== What is required ==
Entries follow. Give back exactly the lines starting at the one containing "for i, tok in" and ending at the one containing "larger edit budget", and no other lines.

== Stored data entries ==

====================

-- pv_equiv track=rewrite | github.com/panditanvita/MovieBot-aka-Chappie | tokeniser.py | look
-- ===== SOURCE A (Python) =====
-- def levenshtein(s1, s2):
--     if len(s1) < len(s2):
--         return levenshtein(s2, s1)
--
--     # len(s1) >= len(s2)
--     if len(s2) == 0:
--         return len(s1)
--
--     previous_row = range(len(s2) + 1)
--     for i, c1 in enumerate(s1):
--         current_row = [i + 1]
--         for j, c2 in enumerate(s2):
--             insertions = previous_row[j + 1] + 1  # j+1 instead of j since previous_row and current_row are one character longer
--             deletions = current_row[j] + 1       # than s2
--             substitutions = previous_row[j] + (c1 != c2)
--             current_row.append(min(insertions, deletions, substitutions))
--         previous_row = current_row
--
--     return previous_row[-1]
--
-- def typo(w1, w2, strict=False):
--     w1, w2 = w1.lower(), w2.lower()
--     if w1 == w2: return True
--
--     if strict: return False
--
--     # can't reliably check short words
--     if min(len(w1),len(w2)) <= 3: return False
--
--     # check for typos. other ideas: tying in the concept of
--     # the letters around a letter on the Qwerty keyboard
--
--     # substitution of one letter/ hammond distance
--     if len(w1) == len(w2):
--         s = 0
--         for i, j in zip(w1, w2):
--             if i == j: s += 1
--         if abs(s-len(w1)) <= 1: return True
--
--     # insertion or deletion / levenshtein distance
--     # for middling words
--     d, m = abs(len(w1)-len(w2)), min(len(w1), len(w2))
--     if d <= 1:
--         if levenshtein(w1, w2) <= 1: return True
--
--     # for larger words, allow greater leeway (2 typos)
--     if d <= 2 and m >= 7:
--         if levenshtein(w1, w2) <= 2: return True
--     # biggest words, allow 3 typos..
--     if d <= 3 and m >= 11:  return levenshtein(w1, w2) <= 3
--     return False
--
-- def recurse(title, tokens):
--     if len(title) == 0:  # win
--         return True
--     if len(tokens) == 0:
--         return False
--     if typo(tokens[0], title[0]):
--         return recurse(title[1:], tokens[1:])
--     else:
--         return False
--
-- def look(title, tokens, strict=False):
--     # helper function
--     # ignore title tokens like '3d' or '2'
--     def z(t):
--         return not (typo(t, '3d') | typo(t, '2d') | typo(t, '2') | typo(t, '3'))
--
--     title = [t for t in title if z(t)]
--
--     if len(title)==0: return False
--     if len(title) == 1: return sum([typo(title[0],t, strict) for t in tokens])>0
--     if len(tokens) < len(title): return False
--
--     for i, tok in enumerate(tokens[:len(tokens)-len(title)+1]):
--         if typo(tok, title[0], strict):
--             if recurse(title, tokens[i:i+len(title)]):
--                 return True
--             # else, continue checking
--     # if title is more than one word, allow for semi-checks of transient words
--     # can easily recode it so that it skips some words in the title(like the, at)
--     # if this is useful
--     return False
-- ===== SOURCE B (Python) =====
-- def levenshtein(s1, s2):
--     rows, cols = (s1, s2) if len(s1) >= len(s2) else (s2, s1)
--     if not cols:
--         return len(rows)
--     prev = list(range(len(cols) + 1))
--     for i, c1 in enumerate(rows):
--         cur = [i + 1]
--         for c2, up_left, up in zip(cols, prev, prev[1:]):
--             cur.append(min(up + 1, cur[-1] + 1, up_left + (c1 != c2)))
--         prev = cur
--     return prev[-1]
--
-- def typo(w1, w2, strict=False):
--     a, b = w1.lower(), w2.lower()
--     if a == b: return True
--     if strict: return False
--     m = min(len(a), len(b))
--     d = abs(len(a) - len(b))
--     if m <= 3: return False
--     # one substitution on equal-length words
--     if len(a) == len(b) and sum(x == y for x, y in zip(a, b)) >= len(a) - 1:
--         return True
--     # longer words earn a larger edit budget
--     limit = 3 if m >= 11 else 2 if m >= 7 else 1
--     return d <= limit and levenshtein(a, b) <= limit
--
-- IGNORED = ('3d', '2d', '2', '3')
--
-- def look(title, tokens, strict=False):
--     title = [t for t in title if not any(typo(t, p) for p in IGNORED)]
--     n = len(title)
--     if n == 0: return False
--     if n == 1: return any(typo(title[0], t, strict) for t in tokens)
--     if len(tokens) < n: return False
--     # single windowed scan: strict applies only to the first title word
--     return any(all(typo(tokens[i + k], title[k], strict if k == 0 else False)
--                    for k in range(n))
--                for i in range(len(tokens) - n + 1))
-- ===== Notes on version B (the rewrite author's own statement) =====
-- stated objective: simpler
-- what changed: Every layer is restructured: levenshtein drops the recursive argument swap and drives its inner loop by zip(cols, prev, prev[1:]) reading cur[-1] instead of index arithmetic; typo folds A's three-branch if-chain into one edit-budget 'limit' derived from the word length; the title filter iterates a pattern tuple with any(); and the for-loop + recursive helper 'recurse' is replaced by a single windowed any/all scan that applies strict only at window position 0 and avoids building the tokens[i:i+len(title)] slice and re-testing the first word for every candidate window.
import Mathlib
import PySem
def normalise_items_py (items : Option (List String)) (fallback : List String) (limit : Int) : List String × Bool :=
  match items with
  | none => ((PySem.List.slice fallback none (some limit)).map escape_latex, false)
  | some l =>
    if l = [] then ((PySem.List.slice fallback none (some limit)).map escape_latex, false)
    else
      let cleaned := normA_loop l limit [] PySem.Set.empty
      if cleaned = [] then ((PySem.List.slice fallback none (some limit)).map escape_latex, false)
      else (cleaned, true)

-- ===== PORT B =====
def normalise_items_py_alt (items : Option (List String)) (fallback : List String) (limit : Int) : List String × Bool :=
  let fb : List String × Bool := ((PySem.List.slice fallback none (some limit)).map escape_latex, false)
  match items with
  | none => fb
  | some l =>
    if l = [] then fb
    else
      -- escaped = [e for e in (_escape_latex(x) for x in items if x) if e]
      let escaped := ((l.filter (fun x => x ≠ "")).map escape_latex).filter (fun e => e ≠ "")
      -- by_key: insertion-ordered dict, first occurrence wins via setdefault
      let by_key := escaped.foldl (fun d e => PySem.Dict.setdefault d (PySem.Str.lower e) e) PySem.Dict.empty
      let result := PySem.List.slice (PySem.Dict.values by_key) none (some limit)
      if result ≠ [] then (result, true) else fb

-- ===== PRECONDITION & SPEC =====
-- Pre_ excludes negative limits: a negative cap is outside the function's natural domain
-- (Python then slices from the end and A's break-based cap still returns one item); A does
-- return values there, see claim.json "cites".
def Pre_normalise_items_py (items : Option (List String)) (fallback : List String) (limit : Int) : Prop := 0 ≤ limit
instance (items : Option (List String)) (fallback : List String) (limit : Int) : Decidable (Pre_normalise_items_py items fallback limit) := by unfold Pre_normalise_items_py; infer_instance
def pvWitness_normalise_items_py : Option (List String) × List String × Int := (some ["A&B", "a&b", "c"], ["fb"], 2)

-- On limit = 0 with an items list holding a non-blank entry, A still returns its first
-- escaped item with True (its cap check runs only after an append), while B returns the
-- escaped fallback[:0] = ([], False) — the intended meaning of a cap of 0.
def D_normalise_items_py (items : Option (List String)) (fallback : List String) (limit : Int) : Prop :=
  limit = 0 ∧ ∃ s ∈ items.getD [], PySem.Str.strip s ≠ ""
instance (items : Option (List String)) (fallback : List String) (limit : Int) : Decidable (D_normalise_items_py items fallback limit) := by unfold D_normalise_items_py; infer_instance
def Spec_normalise_items_py (items : Option (List String)) (fallback : List String) (limit : Int) (out : List String × Bool) : Prop := ¬ D_normalise_items_py items fallback limit → out = normalise_items_py_alt items fallback limit
instance (items : Option (List String)) (fallback : List String) (limit : Int) (out : List String × Bool) : Decidable (Spec_normalise_items_py items fallback limit out) := by unfold Spec_normalise_items_py; infer_instance
def pvDiffWitness_normalise_items_py : Option (List String) × List String × Int := (some ["a"], [], 0)
def pvDiffWitnessOut_normalise_items_py : (List String × Bool) × (List String × Bool) := ((["a"], true), ([], false))
-- main lockstep induction: A's recursion tracks B's fixpoint rounds exactly
theorem main_lockstep (d : List (Int × List Int)) (hnd : (d.map Prod.fst).Nodup) :
    ∀ (fuel : Nat) (T r : List Int), Closed d T r →
    (remove_locations_go fuel (PySem.Dict.mk (Fm d T)) r).items =
      Fm d (remove_locations_alt_go d fuel (T ++ r)) := by
  intro fuel
  induction fuel with
  | zero =>
    intro T r hc
    simp only [remove_locations_go]
    rw [copy_dictionary_id _ (nodup_keys_Fm d T hnd)]
    have houter := outer_char r (Fm d T) [] PySem.Set.empty
      (by simpa using nodup_keys_Fm d T hnd) (by intro x hx; simp [PySem.Set.empty] at hx)
    rw [show Fm [] r = [] from rfl] at houter
    simp only [List.nil_append] at houter
    rw [show (PySem.Set.empty : PySem.Set Int) = [] from rfl] at houter
    simp only [List.nil_append] at houter
    rw [show (PySem.Set.empty : PySem.Set Int) = ([] : List Int) from rfl, houter,
      Fm_Fm, Nw_shift d T r hc]
    dsimp only
    split <;> rfl
  | succ fuel ih =>
    intro T r hc
    simp only [remove_locations_go]
    rw [copy_dictionary_id _ (nodup_keys_Fm d T hnd)]
    have houter := outer_char r (Fm d T) [] PySem.Set.empty
      (by simpa using nodup_keys_Fm d T hnd) (by intro x hx; simp [PySem.Set.empty] at hx)
    rw [show Fm [] r = [] from rfl] at houter
    simp only [List.nil_append] at houter
    rw [show (PySem.Set.empty : PySem.Set Int) = [] from rfl] at houter
    simp only [List.nil_append] at houter
    rw [show (PySem.Set.empty : PySem.Set Int) = ([] : List Int) from rfl, houter,
      Fm_Fm, Nw_shift d T r hc]
    dsimp only
    simp only [remove_locations_alt_go]
    rw [show ((d.filter (fun p => decide (p.1 ∉ T ++ r) && !p.2.isEmpty
        && p.2.all (fun v => decide (v ∈ T ++ r)))).map Prod.fst : List Int)
        = Nw d (T ++ r) from rfl]
    by_cases hN : Nw d (T ++ r) = []
    · rw [hN]
      rw [if_neg (by simp [PySem.Set.len])]
      simp
    · have hlen : (0 : Int) < PySem.Set.len (Nw d (T ++ r)) := by
        simp only [PySem.Set.len]
        exact_mod_cast List.length_pos_iff.mpr hN
      rw [if_pos hlen,
        if_neg (by simp [List.isEmpty_iff, hN]),
        update_fresh (T ++ r) (Nw d (T ++ r)) (Nw_fresh d (T ++ r)) (Nw_nodup d (T ++ r) hnd)]
      exact ih (T ++ r) (Nw d (T ++ r)) (Closed_next d T r)

theorem alt_go_congr (d : List (Int × List Int)) :
    ∀ (fuel : Nat) (T T' : List Int), (∀ x : Int, x ∈ T ↔ x ∈ T') →
    ∀ x : Int, x ∈ remove_locations_alt_go d fuel T ↔ x ∈ remove_locations_alt_go d fuel T' := by
  intro fuel
  induction fuel with
  | zero => intro T T' h x; exact h x
  | succ fuel ih =>
    intro T T' h x
    have hfilter : d.filter (fun p => decide (p.1 ∉ T) && !p.2.isEmpty
          && p.2.all (fun v => decide (v ∈ T)))
        = d.filter (fun p => decide (p.1 ∉ T') && !p.2.isEmpty
          && p.2.all (fun v => decide (v ∈ T'))) := by
      refine List.filter_congr ?_
      intro p _
      have h1 : decide (p.1 ∉ T) = decide (p.1 ∉ T') := by
        rw [decide_eq_decide]; exact not_congr (h p.1)
      have h2 : p.2.all (fun v => decide (v ∈ T)) = p.2.all (fun v => decide (v ∈ T')) := by
        rw [show (fun v : Int => decide (v ∈ T)) = fun v => decide (v ∈ T') from
          funext fun v => by rw [decide_eq_decide]; exact h v]
      rw [h1, h2]
    simp only [remove_locations_alt_go]
    rw [hfilter]
    by_cases hemp : ((d.filter (fun p => decide (p.1 ∉ T') && !p.2.isEmpty
        && p.2.all (fun v => decide (v ∈ T')))).map Prod.fst).isEmpty = true
    · rw [if_pos hemp, if_pos hemp]; exact h x
    · rw [if_neg hemp, if_neg hemp]
      exact ih _ _ (fun y => by
        simp only [PySem.Set.mem_update]
        exact or_congr (h y) Iff.rfl) x

theorem Fm_congr (d : List (Int × List Int)) (T T' : List Int)
    (h : ∀ x : Int, x ∈ T ↔ x ∈ T') : Fm d T = Fm d T' := by
  induction d with
  | nil => rfl
  | cons p d ih =>
    rw [Fm_cons, Fm_cons, ih]
    by_cases hp : p.1 ∈ T
    · rw [if_pos hp, if_pos ((h p.1).mp hp)]
    · rw [if_neg hp, if_neg (fun hx => hp ((h p.1).mpr hx))]
      have hf : p.2.filter (fun v => decide (v ∉ T)) = p.2.filter (fun v => decide (v ∉ T')) :=
        List.filter_congr (fun v _ => by rw [decide_eq_decide]; exact not_congr (h v))
      rw [hf]


-- ===== VERDICT (by name: the statement is the Claim_ definition above) =====
theorem remove_locations_spec : Claim_equal_remove_locations := by
  intro locations locations_to_remove _hdom hpre
  unfold Spec_remove_locations remove_locations remove_locations_alt
  have h := main_lockstep locations hpre (locations.length + 2) [] locations_to_remove
    (by intro p _ _ _ hne hall; exact hne (List.eq_nil_iff_forall_not_mem.mpr
      (fun v hv => by simpa using hall v hv)))
  rw [show PySem.Dict.mk locations = PySem.Dict.mk (Fm locations []) by rw [Fm_empty]]
  rw [h, List.nil_append]
  exact Fm_congr _ _ _ (alt_go_congr _ _ _ _ (by simp [PySem.Set.mem_ofList]))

====================

== Response below ==
--     for i, tok in enumerate(tokens[:len(tokens)-len(title)+1]):
--         if typo(tok, title[0], strict):
--             if recurse(title, tokens[i:i+len(title)]):
--                 return True
--             # else, continue checking
--     # if title is more than one word, allow for semi-checks of transient words
--     # can easily recode it so that it skips some words in the title(like the, at)
--     # if this is useful
--     return False
-- ===== SOURCE B (Python) =====
-- def levenshtein(s1, s2):
--     rows, cols = (s1, s2) if len(s1) >= len(s2) else (s2, s1)
--     if not cols:
--         return len(rows)
--     prev = list(range(len(cols) + 1))
--     for i, c1 in enumerate(rows):
--         cur = [i + 1]
--         for c2, up_left, up in zip(cols, prev, prev[1:]):
--             cur.append(min(up + 1, cur[-1] + 1, up_left + (c1 != c2)))
--         prev = cur
--     return prev[-1]
--
-- def typo(w1, w2, strict=False):
--     a, b = w1.lower(), w2.lower()
--     if a == b: return True
--     if strict: return False
--     m = min(len(a), len(b))
--     d = abs(len(a) - len(b))
--     if m <= 3: return False
--     # one substitution on equal-length words
--     if len(a) == len(b) and sum(x == y for x, y in zip(a, b)) >= len(a) - 1:
--         return True
--     # longer words earn a larger edit budget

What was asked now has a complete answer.